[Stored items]
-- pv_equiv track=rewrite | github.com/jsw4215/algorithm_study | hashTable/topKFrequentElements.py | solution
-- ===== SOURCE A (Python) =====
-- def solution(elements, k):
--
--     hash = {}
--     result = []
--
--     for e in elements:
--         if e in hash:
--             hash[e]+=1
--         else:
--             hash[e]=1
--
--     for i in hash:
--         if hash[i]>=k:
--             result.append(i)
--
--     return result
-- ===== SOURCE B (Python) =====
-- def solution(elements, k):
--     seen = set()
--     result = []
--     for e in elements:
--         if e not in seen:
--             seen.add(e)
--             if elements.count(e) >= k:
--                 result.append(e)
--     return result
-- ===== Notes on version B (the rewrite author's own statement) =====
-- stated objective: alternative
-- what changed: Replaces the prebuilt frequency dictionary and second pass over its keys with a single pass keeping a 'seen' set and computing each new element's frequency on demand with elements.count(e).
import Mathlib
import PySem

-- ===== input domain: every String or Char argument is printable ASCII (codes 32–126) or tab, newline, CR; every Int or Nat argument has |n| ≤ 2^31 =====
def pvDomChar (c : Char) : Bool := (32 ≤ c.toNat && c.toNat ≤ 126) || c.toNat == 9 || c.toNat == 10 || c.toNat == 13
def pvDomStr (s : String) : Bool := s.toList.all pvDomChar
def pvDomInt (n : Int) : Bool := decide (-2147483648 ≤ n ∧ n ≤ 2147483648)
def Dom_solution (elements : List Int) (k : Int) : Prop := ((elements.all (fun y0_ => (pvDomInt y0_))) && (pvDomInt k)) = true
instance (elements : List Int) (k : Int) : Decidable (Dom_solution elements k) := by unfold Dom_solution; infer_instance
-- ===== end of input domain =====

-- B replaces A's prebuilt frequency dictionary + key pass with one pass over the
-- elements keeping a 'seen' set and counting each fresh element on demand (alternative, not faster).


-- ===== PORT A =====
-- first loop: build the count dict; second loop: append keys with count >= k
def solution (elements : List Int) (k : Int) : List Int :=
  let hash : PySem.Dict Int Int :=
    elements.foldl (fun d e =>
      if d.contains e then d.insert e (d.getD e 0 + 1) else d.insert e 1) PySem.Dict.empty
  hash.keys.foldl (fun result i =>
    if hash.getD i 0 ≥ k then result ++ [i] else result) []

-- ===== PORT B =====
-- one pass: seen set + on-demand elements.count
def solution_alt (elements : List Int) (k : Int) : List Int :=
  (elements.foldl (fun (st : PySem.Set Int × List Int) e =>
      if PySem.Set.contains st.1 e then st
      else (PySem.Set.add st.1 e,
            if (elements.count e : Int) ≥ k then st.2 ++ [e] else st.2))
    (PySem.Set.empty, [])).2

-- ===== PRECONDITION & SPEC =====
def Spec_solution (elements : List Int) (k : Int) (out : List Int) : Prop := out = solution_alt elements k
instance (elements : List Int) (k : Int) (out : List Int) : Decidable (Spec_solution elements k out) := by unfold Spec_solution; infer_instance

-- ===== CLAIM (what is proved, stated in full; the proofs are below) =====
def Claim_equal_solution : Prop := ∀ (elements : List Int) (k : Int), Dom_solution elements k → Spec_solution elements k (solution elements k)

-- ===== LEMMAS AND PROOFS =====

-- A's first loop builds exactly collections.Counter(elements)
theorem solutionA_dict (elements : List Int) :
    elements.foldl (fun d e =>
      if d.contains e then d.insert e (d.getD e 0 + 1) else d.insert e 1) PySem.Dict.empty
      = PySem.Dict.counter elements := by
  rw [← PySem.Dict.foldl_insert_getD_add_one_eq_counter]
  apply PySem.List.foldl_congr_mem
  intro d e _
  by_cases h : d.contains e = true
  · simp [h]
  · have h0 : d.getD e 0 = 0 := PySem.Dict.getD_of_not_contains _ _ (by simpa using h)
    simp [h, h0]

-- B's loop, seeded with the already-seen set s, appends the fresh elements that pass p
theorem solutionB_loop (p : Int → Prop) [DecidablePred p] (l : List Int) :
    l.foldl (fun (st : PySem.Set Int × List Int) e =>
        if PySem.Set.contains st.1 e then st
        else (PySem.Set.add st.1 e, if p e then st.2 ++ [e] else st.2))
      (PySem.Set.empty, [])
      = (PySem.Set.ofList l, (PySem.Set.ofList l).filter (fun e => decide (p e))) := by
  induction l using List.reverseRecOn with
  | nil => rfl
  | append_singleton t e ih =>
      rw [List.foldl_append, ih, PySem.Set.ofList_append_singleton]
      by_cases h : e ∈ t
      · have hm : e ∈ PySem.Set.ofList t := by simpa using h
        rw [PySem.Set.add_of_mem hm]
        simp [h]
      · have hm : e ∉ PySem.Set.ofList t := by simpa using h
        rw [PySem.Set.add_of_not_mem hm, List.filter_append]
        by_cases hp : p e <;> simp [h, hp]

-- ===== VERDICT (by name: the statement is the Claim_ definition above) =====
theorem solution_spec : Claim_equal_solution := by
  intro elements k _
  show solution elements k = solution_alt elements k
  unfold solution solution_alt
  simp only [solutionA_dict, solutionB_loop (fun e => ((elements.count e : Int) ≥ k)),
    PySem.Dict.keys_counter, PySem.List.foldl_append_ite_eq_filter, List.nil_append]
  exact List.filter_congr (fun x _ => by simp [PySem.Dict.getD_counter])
* * *
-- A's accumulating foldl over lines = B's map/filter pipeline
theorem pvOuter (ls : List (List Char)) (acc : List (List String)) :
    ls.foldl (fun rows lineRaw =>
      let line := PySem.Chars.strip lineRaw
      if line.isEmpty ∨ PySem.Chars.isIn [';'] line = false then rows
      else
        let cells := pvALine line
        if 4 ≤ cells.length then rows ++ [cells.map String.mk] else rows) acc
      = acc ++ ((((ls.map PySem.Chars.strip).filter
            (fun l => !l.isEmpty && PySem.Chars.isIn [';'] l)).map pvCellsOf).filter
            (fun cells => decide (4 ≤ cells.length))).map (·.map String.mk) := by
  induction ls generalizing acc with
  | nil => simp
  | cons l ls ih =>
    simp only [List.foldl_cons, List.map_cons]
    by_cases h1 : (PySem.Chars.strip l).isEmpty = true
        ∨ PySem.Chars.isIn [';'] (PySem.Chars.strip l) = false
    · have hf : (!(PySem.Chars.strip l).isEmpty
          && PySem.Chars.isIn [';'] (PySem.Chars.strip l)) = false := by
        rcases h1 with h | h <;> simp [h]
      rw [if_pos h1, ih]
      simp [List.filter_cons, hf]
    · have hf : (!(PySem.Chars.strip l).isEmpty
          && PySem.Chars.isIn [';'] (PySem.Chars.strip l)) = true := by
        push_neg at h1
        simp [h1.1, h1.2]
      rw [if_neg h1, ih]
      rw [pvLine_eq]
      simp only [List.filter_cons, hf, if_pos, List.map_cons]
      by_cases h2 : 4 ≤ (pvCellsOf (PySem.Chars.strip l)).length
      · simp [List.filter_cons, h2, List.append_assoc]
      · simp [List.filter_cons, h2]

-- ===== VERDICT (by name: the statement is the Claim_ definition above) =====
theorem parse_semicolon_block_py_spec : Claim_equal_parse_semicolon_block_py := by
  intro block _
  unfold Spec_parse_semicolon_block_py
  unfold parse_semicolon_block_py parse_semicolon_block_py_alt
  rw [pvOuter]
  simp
---
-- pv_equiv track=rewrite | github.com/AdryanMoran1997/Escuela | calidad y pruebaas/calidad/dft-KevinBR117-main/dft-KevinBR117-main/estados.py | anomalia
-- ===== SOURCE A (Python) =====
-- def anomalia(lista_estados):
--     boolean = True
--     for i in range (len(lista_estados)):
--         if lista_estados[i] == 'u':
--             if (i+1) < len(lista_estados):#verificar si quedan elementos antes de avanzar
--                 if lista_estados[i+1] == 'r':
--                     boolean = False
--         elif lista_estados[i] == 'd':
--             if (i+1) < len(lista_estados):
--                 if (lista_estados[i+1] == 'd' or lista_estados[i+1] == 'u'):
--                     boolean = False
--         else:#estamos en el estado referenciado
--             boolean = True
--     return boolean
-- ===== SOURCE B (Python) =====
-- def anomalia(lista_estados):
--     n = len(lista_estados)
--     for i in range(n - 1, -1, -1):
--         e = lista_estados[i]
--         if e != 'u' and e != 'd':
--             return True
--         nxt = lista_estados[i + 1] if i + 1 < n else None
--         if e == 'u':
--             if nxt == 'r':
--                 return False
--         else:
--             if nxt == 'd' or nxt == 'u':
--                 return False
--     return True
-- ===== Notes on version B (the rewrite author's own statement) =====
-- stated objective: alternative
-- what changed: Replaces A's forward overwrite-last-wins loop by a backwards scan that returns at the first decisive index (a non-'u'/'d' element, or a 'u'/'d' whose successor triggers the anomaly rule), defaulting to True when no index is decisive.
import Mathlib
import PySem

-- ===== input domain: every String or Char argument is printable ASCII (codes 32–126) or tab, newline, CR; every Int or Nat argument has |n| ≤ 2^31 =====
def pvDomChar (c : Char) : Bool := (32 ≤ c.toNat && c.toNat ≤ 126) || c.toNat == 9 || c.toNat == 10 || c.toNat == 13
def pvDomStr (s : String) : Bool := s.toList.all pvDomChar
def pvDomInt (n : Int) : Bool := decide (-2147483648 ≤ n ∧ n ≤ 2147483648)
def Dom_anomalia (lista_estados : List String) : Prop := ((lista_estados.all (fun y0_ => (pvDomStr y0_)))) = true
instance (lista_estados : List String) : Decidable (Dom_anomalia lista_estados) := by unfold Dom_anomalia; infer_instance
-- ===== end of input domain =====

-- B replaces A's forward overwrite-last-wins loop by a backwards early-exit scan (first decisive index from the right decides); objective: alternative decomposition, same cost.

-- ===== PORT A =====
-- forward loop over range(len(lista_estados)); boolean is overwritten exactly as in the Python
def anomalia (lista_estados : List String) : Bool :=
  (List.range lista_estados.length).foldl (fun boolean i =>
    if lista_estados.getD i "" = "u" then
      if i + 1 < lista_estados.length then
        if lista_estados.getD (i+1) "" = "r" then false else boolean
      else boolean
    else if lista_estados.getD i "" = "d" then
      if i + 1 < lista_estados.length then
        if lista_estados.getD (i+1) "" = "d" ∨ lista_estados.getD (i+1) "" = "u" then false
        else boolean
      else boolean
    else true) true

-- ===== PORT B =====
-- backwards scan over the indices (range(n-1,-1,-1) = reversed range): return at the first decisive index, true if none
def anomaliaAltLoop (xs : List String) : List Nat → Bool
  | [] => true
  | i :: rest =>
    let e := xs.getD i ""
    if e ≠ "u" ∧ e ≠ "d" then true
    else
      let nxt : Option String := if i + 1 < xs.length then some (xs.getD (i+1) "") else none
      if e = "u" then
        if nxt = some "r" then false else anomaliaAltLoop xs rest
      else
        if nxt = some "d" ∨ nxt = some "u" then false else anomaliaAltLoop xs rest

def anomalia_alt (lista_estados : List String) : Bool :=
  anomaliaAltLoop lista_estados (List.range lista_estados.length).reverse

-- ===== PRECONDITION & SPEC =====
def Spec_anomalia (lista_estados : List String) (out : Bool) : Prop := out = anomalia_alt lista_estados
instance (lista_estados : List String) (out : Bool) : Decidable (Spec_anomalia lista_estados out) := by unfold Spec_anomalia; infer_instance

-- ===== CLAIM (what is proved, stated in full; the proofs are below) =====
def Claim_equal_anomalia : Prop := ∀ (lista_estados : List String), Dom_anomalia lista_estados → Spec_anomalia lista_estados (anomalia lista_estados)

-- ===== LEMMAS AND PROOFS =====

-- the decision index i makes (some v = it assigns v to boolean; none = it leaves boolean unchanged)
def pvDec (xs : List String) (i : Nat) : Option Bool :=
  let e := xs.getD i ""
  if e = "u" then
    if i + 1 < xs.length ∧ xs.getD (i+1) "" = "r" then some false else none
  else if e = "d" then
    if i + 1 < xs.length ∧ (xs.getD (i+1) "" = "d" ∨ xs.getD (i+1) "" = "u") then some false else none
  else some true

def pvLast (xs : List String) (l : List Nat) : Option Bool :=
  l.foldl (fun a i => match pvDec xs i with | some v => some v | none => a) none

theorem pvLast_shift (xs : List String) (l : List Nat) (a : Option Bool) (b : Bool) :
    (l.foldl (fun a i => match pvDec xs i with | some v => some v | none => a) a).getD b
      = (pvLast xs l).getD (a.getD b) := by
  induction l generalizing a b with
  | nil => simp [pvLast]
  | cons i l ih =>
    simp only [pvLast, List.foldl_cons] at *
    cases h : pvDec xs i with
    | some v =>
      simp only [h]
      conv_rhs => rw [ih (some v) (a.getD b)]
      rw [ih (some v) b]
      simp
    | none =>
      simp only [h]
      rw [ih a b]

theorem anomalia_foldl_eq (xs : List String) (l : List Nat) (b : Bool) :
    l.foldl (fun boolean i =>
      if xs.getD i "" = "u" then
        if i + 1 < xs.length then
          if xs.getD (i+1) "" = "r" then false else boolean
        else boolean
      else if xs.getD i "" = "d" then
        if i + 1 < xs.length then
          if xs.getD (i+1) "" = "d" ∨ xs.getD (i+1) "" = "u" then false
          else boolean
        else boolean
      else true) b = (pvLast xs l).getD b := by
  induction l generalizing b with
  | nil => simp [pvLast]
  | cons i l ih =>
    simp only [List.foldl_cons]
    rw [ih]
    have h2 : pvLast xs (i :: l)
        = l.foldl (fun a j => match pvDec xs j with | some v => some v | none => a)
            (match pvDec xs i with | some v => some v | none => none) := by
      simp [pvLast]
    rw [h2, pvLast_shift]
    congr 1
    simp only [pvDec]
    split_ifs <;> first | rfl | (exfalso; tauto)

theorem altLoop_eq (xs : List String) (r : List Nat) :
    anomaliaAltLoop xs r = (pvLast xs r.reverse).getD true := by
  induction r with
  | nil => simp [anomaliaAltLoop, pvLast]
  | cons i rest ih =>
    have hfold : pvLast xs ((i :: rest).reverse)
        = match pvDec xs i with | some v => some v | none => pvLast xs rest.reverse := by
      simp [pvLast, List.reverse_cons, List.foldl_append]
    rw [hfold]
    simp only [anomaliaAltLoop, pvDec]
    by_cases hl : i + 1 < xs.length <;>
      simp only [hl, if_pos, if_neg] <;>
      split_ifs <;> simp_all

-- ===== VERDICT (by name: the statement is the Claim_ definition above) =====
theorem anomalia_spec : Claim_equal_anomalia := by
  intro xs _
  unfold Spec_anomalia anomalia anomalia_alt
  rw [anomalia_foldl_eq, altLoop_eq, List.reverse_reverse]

-- WHAT IS NEEDED --
Nothing should appear in the answer except the lines above from the line with "theorem pvLast_shift (xs" through the line with "have hfold : pvLast", both included, written out exactly.

-- WRITTEN RESPONSE --
theorem pvLast_shift (xs : List String) (l : List Nat) (a : Option Bool) (b : Bool) :
    (l.foldl (fun a i => match pvDec xs i with | some v => some v | none => a) a).getD b
      = (pvLast xs l).getD (a.getD b) := by
  induction l generalizing a b with
  | nil => simp [pvLast]
  | cons i l ih =>
    simp only [pvLast, List.foldl_cons] at *
    cases h : pvDec xs i with
    | some v =>
      simp only [h]
      conv_rhs => rw [ih (some v) (a.getD b)]
      rw [ih (some v) b]
      simp
    | none =>
      simp only [h]
      rw [ih a b]

theorem anomalia_foldl_eq (xs : List String) (l : List Nat) (b : Bool) :
    l.foldl (fun boolean i =>
      if xs.getD i "" = "u" then
        if i + 1 < xs.length then
          if xs.getD (i+1) "" = "r" then false else boolean
        else boolean
      else if xs.getD i "" = "d" then
        if i + 1 < xs.length then
          if xs.getD (i+1) "" = "d" ∨ xs.getD (i+1) "" = "u" then false
          else boolean
        else boolean
      else true) b = (pvLast xs l).getD b := by
  induction l generalizing b with
  | nil => simp [pvLast]
  | cons i l ih =>
    simp only [List.foldl_cons]
    rw [ih]
    have h2 : pvLast xs (i :: l)
        = l.foldl (fun a j => match pvDec xs j with | some v => some v | none => a)
            (match pvDec xs i with | some v => some v | none => none) := by
      simp [pvLast]
    rw [h2, pvLast_shift]
    congr 1
    simp only [pvDec]
    split_ifs <;> first | rfl | (exfalso; tauto)

theorem altLoop_eq (xs : List String) (r : List Nat) :
    anomaliaAltLoop xs r = (pvLast xs r.reverse).getD true := by
  induction r with
  | nil => simp [anomaliaAltLoop, pvLast]
  | cons i rest ih =>
    have hfold : pvLast xs ((i :: rest).reverse)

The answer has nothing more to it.